Interpersonal relationships are incredibly important in the Brazilian workplace, so make an effort to get to know your co-workers. Foreigners may also be surprised at the level of personal contact -- kissing both cheeks is the norm when a greeting involves a woman, and hugs are not uncommon.

Most people at a corporate job will be well-educated, which means they will speak some English. This is especially true for younger people, who are likely to be more fluent due to a stronger focus on language education in recent years.

It is worth pointing out that, both in and out of the workplace, the north of the country tends to be more relaxed and informal than the south.


The main health concerns for visitors to Brazil are:

  • Dengue fever: You can avoid this by taking measures to protect yourself against mosquito bites
  • Malaria: This is not likely to be relevant unless you plan to travel to the Amazon
  • Typhoid: Recommended as you probably won’t be eating solely at upscale restaurants
  • Yellow Fever: Highly recommended if you plan to travel outside the cities of Brazil

Food from market stalls and roadside eateries may be contaminated, so check the cleanliness and popularity of the establishment before buying. Tap water outside of Rio de Janeiro and São Paulo may not be safe to drink, and even in the cities it does not taste very good. You will need to either boil your water, buy a filter, or drink bottled water.

Healthcare in the big cities is usually excellent but expensive, so make sure you have adequate insurance for your time in Brazil.


Brazil has a reputation as a dangerous country, which is not completely unearned.
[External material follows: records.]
-- pv_equiv track=rewrite | github.com/amol-ship-it/agi-core | domains/arc/primitives.py | propagate_color_h
-- ===== SOURCE A (Python) =====
-- Grid = list[list[int]]
--
-- def propagate_color_h(grid: Grid) -> Grid:
--     """Extend non-zero colors rightward until hitting another non-zero cell."""
--     if not grid or not grid[0]:
--         return grid
--     h, w = len(grid), len(grid[0])
--     result = [row[:] for row in grid]
--     for r in range(h):
--         last_color = 0
--         for c in range(w):
--             if grid[r][c] != 0:
--                 last_color = grid[r][c]
--             elif last_color != 0:
--                 result[r][c] = last_color
--     return result
-- ===== SOURCE B (Python) =====
-- def propagate_color_h(grid):
--     if not grid or not grid[0]:
--         return grid
--     w = len(grid[0])
--     out = []
--     for row in grid:
--         nz = [c for c in range(w) if row[c] != 0]
--         new = list(row)
--         for i, c in enumerate(nz):
--             end = nz[i + 1] if i + 1 < len(nz) else w
--             v = row[c]
--             for k in range(c + 1, end):
--                 new[k] = v
--         out.append(new)
--     return out
-- ===== Notes on version B (the rewrite author's own statement) =====
-- stated objective: alternative
-- what changed: B first computes, per row, the list of nonzero column indices and then fills the gap between each consecutive pair (and after the last one, up to the first-row width) with the left color, instead of A's cell-by-cell scan carrying a last_color state.
import Mathlib
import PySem

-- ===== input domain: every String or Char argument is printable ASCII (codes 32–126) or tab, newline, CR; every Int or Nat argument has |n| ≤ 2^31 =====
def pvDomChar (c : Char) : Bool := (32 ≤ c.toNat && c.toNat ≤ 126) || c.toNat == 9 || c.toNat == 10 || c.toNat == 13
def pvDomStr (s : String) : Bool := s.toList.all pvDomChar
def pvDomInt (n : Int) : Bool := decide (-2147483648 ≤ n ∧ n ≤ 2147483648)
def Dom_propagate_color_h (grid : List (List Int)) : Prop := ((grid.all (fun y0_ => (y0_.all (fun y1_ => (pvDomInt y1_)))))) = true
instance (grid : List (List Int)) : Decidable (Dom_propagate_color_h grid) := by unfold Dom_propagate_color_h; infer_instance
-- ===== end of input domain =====

-- B fills gaps between consecutive nonzero column indices (computed first per row) instead of
-- scanning every cell with a carried last_color; alternative decomposition, same cost.

-- ===== PORT A =====
-- A's inner loop over c in range(w): state = (last_color, result row); grid[r][c] is read
-- as row.getD c 0, exact under Pre_ (c < w ≤ row.length).
def pvRowA (row : List Int) (w : Nat) : Int × List Int :=
  (List.range w).foldl
    (fun st c =>
      let v := row.getD c 0
      if v ≠ 0 then (v, st.2)
      else if st.1 ≠ 0 then (st.1, st.2.set c st.1)
      else st)
    (0, row)

def propagate_color_h (grid : List (List Int)) : List (List Int) :=
  if grid = [] ∨ grid.headD [] = [] then grid
  else
    let w := (grid.headD []).length
    grid.map (fun row => (pvRowA row w).2)

-- ===== PORT B =====
-- Source B's enumerate loop over nz with end = nz[i+1] or w, as structural recursion on nz.
def pvFillRuns (row : List Int) (w : Nat) : List Nat → List Int → List Int
  | [], new => new
  | c :: rest, new =>
    let e := rest.headD w
    let v := row.getD c 0
    pvFillRuns row w rest ((List.range' (c + 1) (e - (c + 1))).foldl (fun acc k => acc.set k v) new)

def propagate_color_h_alt (grid : List (List Int)) : List (List Int) :=
  if grid = [] ∨ grid.headD [] = [] then grid
  else
    let w := (grid.headD []).length
    grid.map (fun row =>
      let nz := (List.range w).filter (fun c => row.getD c 0 ≠ 0)
      pvFillRuns row w nz row)

-- ===== PRECONDITION & SPEC =====
-- Pre_ excludes exactly the inputs on which Python A raises an IndexError: grids whose first
-- row is nonempty and some row is shorter than the first (A indexes every row at columns
-- 0..len(grid[0])-1).  B raises there too.
def Pre_propagate_color_h (grid : List (List Int)) : Prop :=
  ∀ row ∈ grid, (grid.headD []).length ≤ row.length
instance (grid : List (List Int)) : Decidable (Pre_propagate_color_h grid) := by
  unfold Pre_propagate_color_h; infer_instance

def pvWitness_propagate_color_h : List (List Int) := [[1, 0, 0], [0, 2, 0]]

def Spec_propagate_color_h (grid : List (List Int)) (out : List (List Int)) : Prop := out = propagate_color_h_alt grid
instance (grid : List (List Int)) (out : List (List Int)) : Decidable (Spec_propagate_color_h grid out) := by unfold Spec_propagate_color_h; infer_instance

-- ===== CLAIM (what is proved, stated in full; the proofs are below) =====
def Claim_equal_propagate_color_h : Prop := ∀ (grid : List (List Int)), Dom_propagate_color_h grid → Pre_propagate_color_h grid → Spec_propagate_color_h grid (propagate_color_h grid)

-- ===== LEMMAS AND PROOFS =====

-- the last nonzero value among row[0..k), 0 if none
def pvLastNZ (row : List Int) : Nat → Int
  | 0 => 0
  | k + 1 => if row.getD k 0 ≠ 0 then row.getD k 0 else pvLastNZ row k

lemma pvLastNZ_of_seg (row : List Int) :
    ∀ k c, c < k → row.getD c 0 ≠ 0 → (∀ j, c < j → j < k → row.getD j 0 = 0) →
      pvLastNZ row k = row.getD c 0 := by
  intro k
  induction k with
  | zero => intro c h; omega
  | succ k ih =>
    intro c hck hc hz
    by_cases hk : c = k
    · subst hk
      simp only [pvLastNZ]
      rw [if_pos hc]
    · have hzk : row.getD k 0 = 0 := hz k (by omega) (by omega)
      simp only [pvLastNZ, hzk]
      simpa using ih c (by omega) hc (fun j h1 h2 => hz j h1 (by omega))

lemma pvLastNZ_zero (row : List Int) :
    ∀ k, (∀ j, j < k → row.getD j 0 = 0) → pvLastNZ row k = 0 := by
  intro k
  induction k with
  | zero => intro; rfl
  | succ k ih =>
    intro hz
    simp only [pvLastNZ, hz k (by omega)]
    simpa using ih (fun j hj => hz j (by omega))

lemma pv_exists_max_nz (row : List Int) :
    ∀ k, (∀ j, j < k → row.getD j 0 = 0) ∨
      ∃ c, c < k ∧ row.getD c 0 ≠ 0 ∧ ∀ j, c < j → j < k → row.getD j 0 = 0 := by
  intro k
  induction k with
  | zero => left; omega
  | succ k ih =>
    by_cases hk : row.getD k 0 = 0
    · rcases ih with h | ⟨c, h1, h2, h3⟩
      · left; intro j hj
        by_cases hjk : j = k
        · subst hjk; exact hk
        · exact h j (by omega)
      · right; exact ⟨c, by omega, h2, fun j hj1 hj2 => by
          by_cases hjk : j = k
          · subst hjk; exact hk
          · exact h3 j hj1 (by omega)⟩
    · right; exact ⟨k, by omega, hk, by omega⟩

-- ---- A side ----

lemma pv_ite_shift (k w : Nat) (P : Prop) [Decidable P] (X Y : Int) (hk : k ≠ w) :
    (if k < w ∧ P then X else Y) = (if k < w + 1 ∧ P then X else Y) := by
  by_cases hkw : k < w
  · by_cases hP : P
    · rw [if_pos ⟨hkw, hP⟩, if_pos ⟨by omega, hP⟩]
    · rw [if_neg (fun h => hP h.2), if_neg (fun h => hP h.2)]
  · rw [if_neg (fun h => hkw h.1), if_neg (fun h => absurd h.1 (by omega))]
Crime has been steadily decreasing over the past few years and the cities have become much safer than they once were, but there is still some risk. Mugging in particular is common, so it is never advised to flash money or expensive goods (including clothes, accessories, or your phone) when walking down the street.

The cities are mostly safe during the day, especially in central areas, but it is not recommended to walk alone at night. You should also stay well away from the favelas (shanty towns) unless you are part of a dedicated tour with a local guide.